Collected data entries
────
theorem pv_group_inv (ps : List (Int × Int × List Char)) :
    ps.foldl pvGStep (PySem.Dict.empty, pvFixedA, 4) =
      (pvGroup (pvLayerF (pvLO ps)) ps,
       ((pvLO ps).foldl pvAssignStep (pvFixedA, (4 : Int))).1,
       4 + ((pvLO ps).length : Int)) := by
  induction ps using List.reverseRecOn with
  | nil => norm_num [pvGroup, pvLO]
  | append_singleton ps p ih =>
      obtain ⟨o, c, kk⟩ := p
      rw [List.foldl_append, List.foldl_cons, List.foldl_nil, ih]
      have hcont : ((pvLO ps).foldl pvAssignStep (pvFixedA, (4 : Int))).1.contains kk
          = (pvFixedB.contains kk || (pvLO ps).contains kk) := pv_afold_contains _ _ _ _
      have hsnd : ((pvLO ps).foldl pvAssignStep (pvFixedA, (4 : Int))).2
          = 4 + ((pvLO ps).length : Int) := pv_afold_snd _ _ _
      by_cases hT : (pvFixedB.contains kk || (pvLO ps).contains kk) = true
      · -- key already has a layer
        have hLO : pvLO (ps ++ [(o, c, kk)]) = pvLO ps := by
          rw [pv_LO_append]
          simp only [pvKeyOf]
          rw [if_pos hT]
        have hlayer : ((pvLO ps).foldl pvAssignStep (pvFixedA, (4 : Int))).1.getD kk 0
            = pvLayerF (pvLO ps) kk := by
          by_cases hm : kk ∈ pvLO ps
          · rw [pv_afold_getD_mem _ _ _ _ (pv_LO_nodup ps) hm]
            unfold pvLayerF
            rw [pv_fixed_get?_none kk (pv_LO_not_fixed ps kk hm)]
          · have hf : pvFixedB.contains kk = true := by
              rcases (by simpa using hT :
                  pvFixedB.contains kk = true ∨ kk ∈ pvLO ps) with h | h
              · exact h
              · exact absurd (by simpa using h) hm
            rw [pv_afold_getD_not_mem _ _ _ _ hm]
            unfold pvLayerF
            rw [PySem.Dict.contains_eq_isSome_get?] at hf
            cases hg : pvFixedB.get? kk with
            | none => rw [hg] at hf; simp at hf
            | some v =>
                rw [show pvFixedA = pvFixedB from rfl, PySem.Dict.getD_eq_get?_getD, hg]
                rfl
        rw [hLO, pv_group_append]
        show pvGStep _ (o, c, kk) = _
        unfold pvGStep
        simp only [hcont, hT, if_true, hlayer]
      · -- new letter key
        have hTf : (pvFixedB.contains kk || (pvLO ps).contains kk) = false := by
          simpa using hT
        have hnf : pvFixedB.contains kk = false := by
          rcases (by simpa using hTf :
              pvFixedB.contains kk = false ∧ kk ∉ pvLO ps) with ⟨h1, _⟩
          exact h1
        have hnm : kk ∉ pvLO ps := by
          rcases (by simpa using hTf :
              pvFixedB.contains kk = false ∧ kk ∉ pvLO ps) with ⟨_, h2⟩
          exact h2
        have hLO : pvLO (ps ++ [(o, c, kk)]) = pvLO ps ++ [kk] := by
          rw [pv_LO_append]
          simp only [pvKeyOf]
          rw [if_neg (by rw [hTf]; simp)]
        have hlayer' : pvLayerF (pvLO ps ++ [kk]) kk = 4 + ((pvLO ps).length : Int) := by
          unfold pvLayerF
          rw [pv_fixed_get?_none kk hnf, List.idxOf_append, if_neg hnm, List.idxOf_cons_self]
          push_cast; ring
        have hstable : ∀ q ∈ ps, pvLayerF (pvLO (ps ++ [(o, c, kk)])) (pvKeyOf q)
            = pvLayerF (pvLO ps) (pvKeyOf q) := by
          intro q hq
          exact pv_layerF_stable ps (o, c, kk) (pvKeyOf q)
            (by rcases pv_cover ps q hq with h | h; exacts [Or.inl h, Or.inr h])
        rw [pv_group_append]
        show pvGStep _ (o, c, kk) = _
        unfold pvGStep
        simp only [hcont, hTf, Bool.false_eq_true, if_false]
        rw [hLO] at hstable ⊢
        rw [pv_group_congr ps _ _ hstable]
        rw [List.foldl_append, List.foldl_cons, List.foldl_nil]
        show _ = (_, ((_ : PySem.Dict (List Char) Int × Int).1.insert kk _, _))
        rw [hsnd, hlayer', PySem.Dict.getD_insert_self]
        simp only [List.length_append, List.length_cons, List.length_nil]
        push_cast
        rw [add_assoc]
────
(Problem) Copy every record exactly, leaving each line intact.

(Answer space)
theorem pv_group_inv (ps : List (Int × Int × List Char)) :
    ps.foldl pvGStep (PySem.Dict.empty, pvFixedA, 4) =
      (pvGroup (pvLayerF (pvLO ps)) ps,
       ((pvLO ps).foldl pvAssignStep (pvFixedA, (4 : Int))).1,
       4 + ((pvLO ps).length : Int)) := by
  induction ps using List.reverseRecOn with
  | nil => norm_num [pvGroup, pvLO]
  | append_singleton ps p ih =>
      obtain ⟨o, c, kk⟩ := p
      rw [List.foldl_append, List.foldl_cons, List.foldl_nil, ih]
      have hcont : ((pvLO ps).foldl pvAssignStep (pvFixedA, (4 : Int))).1.contains kk
          = (pvFixedB.contains kk || (pvLO ps).contains kk) := pv_afold_contains _ _ _ _
      have hsnd : ((pvLO ps).foldl pvAssignStep (pvFixedA, (4 : Int))).2
          = 4 + ((pvLO ps).length : Int) := pv_afold_snd _ _ _
      by_cases hT : (pvFixedB.contains kk || (pvLO ps).contains kk) = true
      · -- key already has a layer
        have hLO : pvLO (ps ++ [(o, c, kk)]) = pvLO ps := by
          rw [pv_LO_append]
          simp only [pvKeyOf]
          rw [if_pos hT]
        have hlayer : ((pvLO ps).foldl pvAssignStep (pvFixedA, (4 : Int))).1.getD kk 0
            = pvLayerF (pvLO ps) kk := by
          by_cases hm : kk ∈ pvLO ps
          · rw [pv_afold_getD_mem _ _ _ _ (pv_LO_nodup ps) hm]
            unfold pvLayerF
            rw [pv_fixed_get?_none kk (pv_LO_not_fixed ps kk hm)]
          · have hf : pvFixedB.contains kk = true := by
              rcases (by simpa using hT :
                  pvFixedB.contains kk = true ∨ kk ∈ pvLO ps) with h | h
              · exact h
              · exact absurd (by simpa using h) hm
            rw [pv_afold_getD_not_mem _ _ _ _ hm]
            unfold pvLayerF
            rw [PySem.Dict.contains_eq_isSome_get?] at hf
            cases hg : pvFixedB.get? kk with
            | none => rw [hg] at hf; simp at hf
            | some v =>
                rw [show pvFixedA = pvFixedB from rfl, PySem.Dict.getD_eq_get?_getD, hg]
                rfl
        rw [hLO, pv_group_append]
        show pvGStep _ (o, c, kk) = _
        unfold pvGStep
        simp only [hcont, hT, if_true, hlayer]
      · -- new letter key
        have hTf : (pvFixedB.contains kk || (pvLO ps).contains kk) = false := by
          simpa using hT
        have hnf : pvFixedB.contains kk = false := by
          rcases (by simpa using hTf :
              pvFixedB.contains kk = false ∧ kk ∉ pvLO ps) with ⟨h1, _⟩
          exact h1
        have hnm : kk ∉ pvLO ps := by
          rcases (by simpa using hTf :
              pvFixedB.contains kk = false ∧ kk ∉ pvLO ps) with ⟨_, h2⟩
          exact h2
        have hLO : pvLO (ps ++ [(o, c, kk)]) = pvLO ps ++ [kk] := by
          rw [pv_LO_append]
          simp only [pvKeyOf]
          rw [if_neg (by rw [hTf]; simp)]
        have hlayer' : pvLayerF (pvLO ps ++ [kk]) kk = 4 + ((pvLO ps).length : Int) := by
          unfold pvLayerF
          rw [pv_fixed_get?_none kk hnf, List.idxOf_append, if_neg hnm, List.idxOf_cons_self]
          push_cast; ring
        have hstable : ∀ q ∈ ps, pvLayerF (pvLO (ps ++ [(o, c, kk)])) (pvKeyOf q)
            = pvLayerF (pvLO ps) (pvKeyOf q) := by
          intro q hq
          exact pv_layerF_stable ps (o, c, kk) (pvKeyOf q)
            (by rcases pv_cover ps q hq with h | h; exacts [Or.inl h, Or.inr h])
        rw [pv_group_append]
        show pvGStep _ (o, c, kk) = _
        unfold pvGStep
        simp only [hcont, hTf, Bool.false_eq_true, if_false]
        rw [hLO] at hstable ⊢
        rw [pv_group_congr ps _ _ hstable]
        rw [List.foldl_append, List.foldl_cons, List.foldl_nil]
        show _ = (_, ((_ : PySem.Dict (List Char) Int × Int).1.insert kk _, _))
        rw [hsnd, hlayer', PySem.Dict.getD_insert_self]
        simp only [List.length_append, List.length_cons, List.length_nil]
        push_cast
        rw [add_assoc]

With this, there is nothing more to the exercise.